Летописцем переходного периода от традиционной русской кухни к космополитичной советской можно считать Михаила Булгакова. С его подачи крылатым стало выражение «осетрина второй свежести». Небольшой разговор о еде в романе «Мастер и Маргарита» тонко высмеивает абсурд советского быта. «Свежесть бывает только одна – первая, она же и последняя! А если осетрина второй свежести, это означает, что она тухлая», – доводы Воланда основаны на здравом смысле, но Страна Советов знаменита среди прочего и тем, что создала бездну собственных смыслов, порой «перпендикулярных» общепринятой логике.

[embed]https://profile.ru/society/akademik-anatolij-kosovan-russkom...[/embed]

В «Собачьем сердце» Булгаков показывает столкновение двух миров: старого русского и нового советского. Квартира профессора Преображенского – оплот уютного старого мира. В ней есть столовая – комната для приема пищи, и это очень не нравится председателю домкома Швондеру, ведь для советского человека столовая – место общепита. Есть такая и в «Собачьем сердце», и упоминается она в нелестном ключе: «тухлятиной в столовой накормили», «я отравлюсь – в столовке солонина каждый день», сетуют граждане.
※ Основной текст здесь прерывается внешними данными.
theorem pv_le_pvMinL (x y : Int) (t : List Int) :
    x ≤ pvMinL (y :: t) ↔ ∀ z ∈ y :: t, x ≤ z := by
  constructor
  · intro h z hz
    rcases List.mem_cons.1 hz with rfl | hz'
    · exact le_trans h (pv_foldl_min_le_init t z)
    · exact le_trans h (pv_foldl_min_le_mem t y z hz')
  · intro h
    exact pv_le_foldl_min t y x (h y List.mem_cons_self) fun z hz => h z (List.mem_cons_of_mem _ hz)

theorem pv_pvMinL_le_mem (y : Int) (t : List Int) (z : Int) (hz : z ∈ y :: t) :
    pvMinL (y :: t) ≤ z := by
  rcases List.mem_cons.1 hz with rfl | hz'
  · exact pv_foldl_min_le_init t z
  · exact pv_foldl_min_le_mem t y z hz'

-- alignment: in A's loop, i = n-1 exactly when the current element is the last one,
-- and `if cmax < x then x else cmax` is `max cmax x`
theorem pv_loopA_eq_G (rest : List Int) :
    ∀ (i n res cmax : Int), i + rest.length = n →
      pvLoopA rest i n res cmax = pvG rest res cmax := by
  induction rest with
  | nil => intro i n res cmax _; rfl
  | cons x xs ih =>
    intro i n res cmax h
    simp only [List.length_cons] at h
    have hlen : i + ((xs.length : Int) + 1) = n := by push_cast at h ⊢; omega
    have hiff : (i ≠ n - 1) ↔ xs ≠ [] := by
      constructor
      · intro hne hxe
        apply hne
        subst hxe
        simp only [List.length_nil, Nat.cast_zero] at hlen
        omega
      · intro hxe hie
        apply hxe
        have : (xs.length : Int) = 0 := by omega
        exact List.eq_nil_of_length_eq_zero (by exact_mod_cast this)
    have hcond : (res = -1 ∧ cmax ≤ x ∧ i ≠ n - 1) ↔ (res = -1 ∧ cmax ≤ x ∧ xs ≠ []) := by
      rw [hiff]
    have hmax : (if cmax < x then x else cmax) = max cmax x := by
      by_cases hx : cmax < x
      · rw [if_pos hx, max_eq_right hx.le]
      · rw [if_neg hx, max_eq_left (not_lt.1 hx)]
    show pvLoopA xs (i + 1) n _ _ = pvG xs _ _
    rw [ih (i + 1) n _ _ (by omega), hmax, if_congr hcond rfl rfl]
Преображенский же, пользуясь послаблениями эпохи НЭПа, живет словно в другом измерении: «На разрисованных райскими цветами тарелках с черной широкой каймой лежала тонкими ломтиками нарезанная семга, маринованные угри. На тяжелой доске кусок сыра со слезой, и в серебряной кадушке, обложенной снегом, – икра. Меж тарелками несколько тоненьких рюмочек и три хрустальных графинчика с разноцветными водками».

А пса Шарика кормят краковской колбасой. «Это отрава для человеческого желудка. Взрослая девушка, а, как ребенок, тащишь в рот всякую гадость», – укоряет профессор горничную Зину, когда та тоже выражает притязания на колбасу. В более позднее советское время воротить нос от краковской уже мало кому приходило в голову.

Шариков, моментально встроившийся в общество новых советских граждан, не только не может оценить пищевую культуру Преображенского, но и относится к ней враждебно. Он не в состоянии понять обед как ритуал с неспешными застольными беседами. Его цель – поскорее выпить водки, закусить селедкой, которая, кстати, во многих книгах Булгакова символизирует опрощение вкуса. Вместо нормального тоста Шариков выпаливает несуразное: «Желаю, чтобы все!» – и эта фраза тоже стала крылатой.

Эпоха НЭПа была последним приветом дореволюционной русской кухни. Надвигалась новая эпоха – сталинской «Книги о вкусной и здоровой пище», книги-утопии, потчевавшей вечно постившихся советских граждан мифами о коммунистическом изобилии. Но это уже совсем не классика русской литературы.